Sen. Sheldon Whitehouse (D-R.I.) asked Mukasey whether he believed that detaining terrorism suspects for years without charge at Guantanamo Bay, Cuba, was a form of mistreatment.
“It is legal,” the former judge replied. “That’s not to say that as a matter of policy it’s a wise thing to do, that it doesn’t hurt us with allies on whom we rely for support in fighting the people we have to fight, and that it might not pay to carry forward a principle for the sake of carrying forward a principle when we wind up cutting our nose off to spite our face.”
Mukasey also expressed some disdain for Bush’s frequent use of so-called signing statements to assert that his authority as commander in chief gives him the right to ignore acts of Congress that he has just signed into law.
Bush issued one such statement in connection with a 2005 law that outlawed the use of “cruel, inhuman or degrading” treatment of terrorism suspects.
Sen. Arlen Specter (R-Pa.) asked Mukasey how he would respond if he were approached about a line of interrogation that he concluded violated the congressional ban on mistreatment. “Are you going to advise the person . . . that you follow the statute, or you defer to the president’s power?” Specter asked.
Mukasey responded: “I think the question assumes that the president has directed that that method of interrogation, notwithstanding a finding that it violates the law, should proceed anyway. And in that case, I have no course but to follow the law.”
Specter: “Follow the statute?”
Mukasey: “Yes, sir.”
But Mukasey declined to answer another question from Specter about whether he supports giving terrorism suspects full rights under the Constitution to challenge their incarceration under the rule of habeas corpus. Justice Department lawyers have argued that no such rights should be extended.
Mukasey said he did not want to answer because the issue is before the Supreme Court. “I’m going to have to do what I was told to do when I was a kid, which is I have to watch my mouth about this,” he told Specter.
Mukasey acknowledged that one of his most famous rulings as a judge might no longer be good law. He ruled that Jose Padilla, at the time accused of plotting a “dirty bomb” attack, could be held without charge as an “enemy combatant” even though he was an American citizen and picked up on U.S. soil.
He noted that the Supreme Court later held that the administration could detain an American picked up on a battlefield overseas but left open the question of detaining Americans in this country.
“I certainly can’t say that as of now there is clear authority authorizing what I thought there was authority to authorize in Padilla,” he said.
His strongest remarks were saved for a 2002 Justice Department opinion by the head of its Office of Legal Counsel that gave Bush the power to ignore federal law and torture terrorism suspects.
The memo “was worse than a sin, it was a mistake,” Mukasey said.
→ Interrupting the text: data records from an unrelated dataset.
-- pv_equiv track=rewrite | github.com/ferasaljoudi/ferasaljoudi | generate_joke.py | insert_joke_between_markers
-- ===== SOURCE A (Python) =====
-- def insert_joke_between_markers(start_marker, end_marker, styled_joke, readme):
--     start_idx = None
--     end_idx = None
--
--     for idx, line in enumerate(readme):
--         if start_marker in line:
--             start_idx = idx
--         if end_marker in line:
--             end_idx = idx
--
--     if start_idx is not None and end_idx is not None:
--         readme = readme[:start_idx+1] + [f"\n{styled_joke}\n"] + readme[end_idx:]
--     return readme
-- ===== SOURCE B (Python) =====
-- def insert_joke_between_markers(start_marker, end_marker, styled_joke, readme):
--     start_idx = next((i for i in range(len(readme) - 1, -1, -1)
--                       if start_marker in readme[i]), None)
--     end_idx = next((i for i in range(len(readme) - 1, -1, -1)
--                     if end_marker in readme[i]), None)
--     if start_idx is not None and end_idx is not None:
--         return readme[:start_idx+1] + [f"\n{styled_joke}\n"] + readme[end_idx:]
--     return readme
-- ===== Notes on version B (the rewrite author's own statement) =====
-- stated objective: alternative
-- what changed: A's single forward pass that keeps overwriting both marker indices is replaced by two independent reverse short-circuiting searches (next over range(len-1,-1,-1)) that stop at the first hit, i.e. the last occurrence; the splice is unchanged.
import Mathlib
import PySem

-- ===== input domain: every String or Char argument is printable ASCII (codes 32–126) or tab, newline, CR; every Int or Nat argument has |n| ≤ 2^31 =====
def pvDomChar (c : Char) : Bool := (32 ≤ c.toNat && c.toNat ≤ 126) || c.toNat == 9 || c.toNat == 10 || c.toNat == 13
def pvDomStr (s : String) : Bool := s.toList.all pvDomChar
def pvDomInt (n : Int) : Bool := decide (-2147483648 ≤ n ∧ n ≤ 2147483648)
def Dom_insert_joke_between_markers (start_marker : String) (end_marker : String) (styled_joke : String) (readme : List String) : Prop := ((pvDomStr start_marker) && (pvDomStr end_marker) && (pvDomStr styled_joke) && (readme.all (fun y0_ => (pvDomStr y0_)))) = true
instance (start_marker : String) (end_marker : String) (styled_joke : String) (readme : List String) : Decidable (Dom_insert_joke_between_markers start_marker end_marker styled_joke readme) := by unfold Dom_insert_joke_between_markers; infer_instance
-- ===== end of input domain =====

-- B replaces A's single forward pass (overwriting both indices) by two reverse
-- short-circuiting searches for the last occurrence of each marker; same splice.
-- Objective: alternative decomposition of the same O(n) task.

-- ===== PORT A =====
def insert_joke_between_markers (start_marker : String) (end_marker : String) (styled_joke : String) (readme : List String) : List String :=
  let st : Option Int × Option Int :=
    (PySem.List.enumerate readme 0).foldl
      (fun (acc : Option Int × Option Int) (il : Int × String) =>
        (if PySem.Str.isIn start_marker il.2 then some il.1 else acc.1,
         if PySem.Str.isIn end_marker il.2 then some il.1 else acc.2))
      (none, none)
  match st.1, st.2 with
  | some start_idx, some end_idx =>
      PySem.List.slice readme none (some (start_idx + 1))
        ++ ["\n" ++ styled_joke ++ "\n"]
        ++ PySem.List.slice readme (some end_idx) none
  | _, _ => readme

-- ===== PORT B =====
def insert_joke_between_markers_alt (start_marker : String) (end_marker : String) (styled_joke : String) (readme : List String) : List String :=
  let start_idx := (PySem.List.pyRange ((readme.length : Int) - 1) (-1) (-1)).find?
      (fun i => PySem.Str.isIn start_marker (PySem.List.pyGetD readme i ""))
  let end_idx := (PySem.List.pyRange ((readme.length : Int) - 1) (-1) (-1)).find?
      (fun i => PySem.Str.isIn end_marker (PySem.List.pyGetD readme i ""))
  match start_idx with
  | none => readme
  | some si =>
      match end_idx with
      | none => readme
      | some ei =>
          PySem.List.slice readme none (some (si + 1))
            ++ ["\n" ++ styled_joke ++ "\n"]
            ++ PySem.List.slice readme (some ei) none

-- ===== PRECONDITION & SPEC =====
def Spec_insert_joke_between_markers (start_marker : String) (end_marker : String) (styled_joke : String) (readme : List String) (out : List String) : Prop := out = insert_joke_between_markers_alt start_marker end_marker styled_joke readme
instance (start_marker : String) (end_marker : String) (styled_joke : String) (readme : List String) (out : List String) : Decidable (Spec_insert_joke_between_markers start_marker end_marker styled_joke readme out) := by unfold Spec_insert_joke_between_markers; infer_instance

-- ===== CLAIM (what is proved, stated in full; the proofs are below) =====
def Claim_equal_insert_joke_between_markers : Prop := ∀ (start_marker : String) (end_marker : String) (styled_joke : String) (readme : List String), Dom_insert_joke_between_markers start_marker end_marker styled_joke readme → Spec_insert_joke_between_markers start_marker end_marker styled_joke readme (insert_joke_between_markers start_marker end_marker styled_joke readme)

-- ===== LEMMAS AND PROOFS =====

-- A's fold carries a pair whose components never interact: split it.
lemma pv_foldl_pair {α β γ : Type} (f : β → α → β) (g : γ → α → γ)
    (l : List α) (a : β) (b : γ) :
    l.foldl (fun q x => (f q.1 x, g q.2 x)) (a, b) = (l.foldl f a, l.foldl g b) := by
  induction l generalizing a b with
  | nil => rfl
  | cons x xs ih => simp [List.foldl_cons, ih]

lemma pv_find?_congr {α : Type} (p q : α → Bool) (l : List α)
    (h : ∀ x ∈ l, p x = q x) : l.find? p = l.find? q := by
  induction l with
  | nil => rfl
  | cons x xs ih =>
      simp only [List.find?_cons]
      rw [h x (by simp)]
      cases q x <;> simp [ih (fun y hy => h y (by simp [hy]))]

-- The last index whose line satisfies p (A's overwrite-fold) equals the first
-- hit of the reverse-range search (B).
lemma pv_last_eq_revfind (p : String → Bool) (xs : List String) :
    (PySem.List.enumerate xs 0).foldl
        (fun (a : Option Int) (il : Int × String) => if p il.2 then some il.1 else a) none
      = (PySem.List.pyRange ((xs.length : Int) - 1) (-1) (-1)).find?
          (fun i => p (PySem.List.pyGetD xs i "")) := by
  induction xs using List.reverseRecOn with
  | nil =>
      rw [PySem.List.pyRange_neg_one_eq_nil (by norm_num)]
      rfl
  | append_singleton xs x ih =>
      rw [PySem.List.enumerate_append, List.foldl_append]
      have hlen : ((xs ++ [x]).length : Int) - 1 = (xs.length : Int) := by
        simp
      rw [hlen, PySem.List.pyRange_neg_one_cons (by omega)]
      simp only [PySem.List.enumerate_cons, PySem.List.enumerate_nil, List.foldl_cons,
        List.foldl_nil, List.find?_cons]
      have hx : PySem.List.pyGetD (xs ++ [x]) (xs.length : Int) "" = x := by
        rw [PySem.List.pyGetD_eq_getElem (xs ++ [x]) "" (by omega) (by simp)]
        simp
      rw [hx]
      have hrest : (PySem.List.pyRange ((xs.length : Int) - 1) (-1) (-1)).find?
            (fun i => p (PySem.List.pyGetD (xs ++ [x]) i ""))
          = (PySem.List.pyRange ((xs.length : Int) - 1) (-1) (-1)).find?
            (fun i => p (PySem.List.pyGetD xs i "")) := by
        apply pv_find?_congr
        intro i hi
        rw [PySem.List.mem_pyRange_neg_one] at hi
        have h0 : 0 ≤ i := by omega
        have h1 : i < (xs.length : Int) := by omega
        rw [PySem.List.pyGetD_eq_getElem (xs ++ [x]) "" h0 (by simp; omega),
            PySem.List.pyGetD_eq_getElem xs "" h0 (by omega)]
        rw [List.getElem_append_left (by omega)]
      rw [hrest, ← ih]
      cases hpx : p x <;> simp

-- ===== VERDICT (by name: the statement is the Claim_ definition above) =====
theorem insert_joke_between_markers_spec : Claim_equal_insert_joke_between_markers := by
  intro sm em sj readme _
  unfold Spec_insert_joke_between_markers
  unfold insert_joke_between_markers insert_joke_between_markers_alt
  rw [pv_foldl_pair
        (fun (a : Option Int) (il : Int × String) =>
          if PySem.Str.isIn sm il.2 then some il.1 else a)
        (fun (a : Option Int) (il : Int × String) =>
          if PySem.Str.isIn em il.2 then some il.1 else a),
      pv_last_eq_revfind, pv_last_eq_revfind]
  cases (PySem.List.pyRange ((readme.length : Int) - 1) (-1) (-1)).find?
      (fun i => PySem.Str.isIn sm (PySem.List.pyGetD readme i "")) <;>
    cases (PySem.List.pyRange ((readme.length : Int) - 1) (-1) (-1)).find?
        (fun i => PySem.Str.isIn em (PySem.List.pyGetD readme i "")) <;>
      rfl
“Is there such a thing as a commander-in-chief override that would allow the immunization of acts of torture that violated the law?” Senate Judiciary Committee Chairman Patrick J. Leahy (D-Vt.) asked.
“Not that I’m aware of,” Mukasey said.
The administration has said that it has never condoned torture; the memo was withdrawn and rewritten after it became public in 2004.
But Gonzales -- who was in the loop as White House counsel at the time the memo was prepared -- refused to disavow the opinion during his confirmation hearing two years ago, which led Leahy and others to oppose his nomination.
Responding to other questions, Mukasey declined to guarantee that the Justice Department would pursue a referral from Congress if it were to hold members of the Bush White House in contempt for failing to testify about the U.S. attorney firings.
The officials have cited executive privilege in refusing to cooperate. Mukasey said they could be prosecuted only if their reliance on the immunity was “unreasonable.”
He also said he would look at reordering Justice Department resources to attack a nationwide rebound in violent crime, saying, “There is no excuse for making violent crime anything other than a very substantial priority.”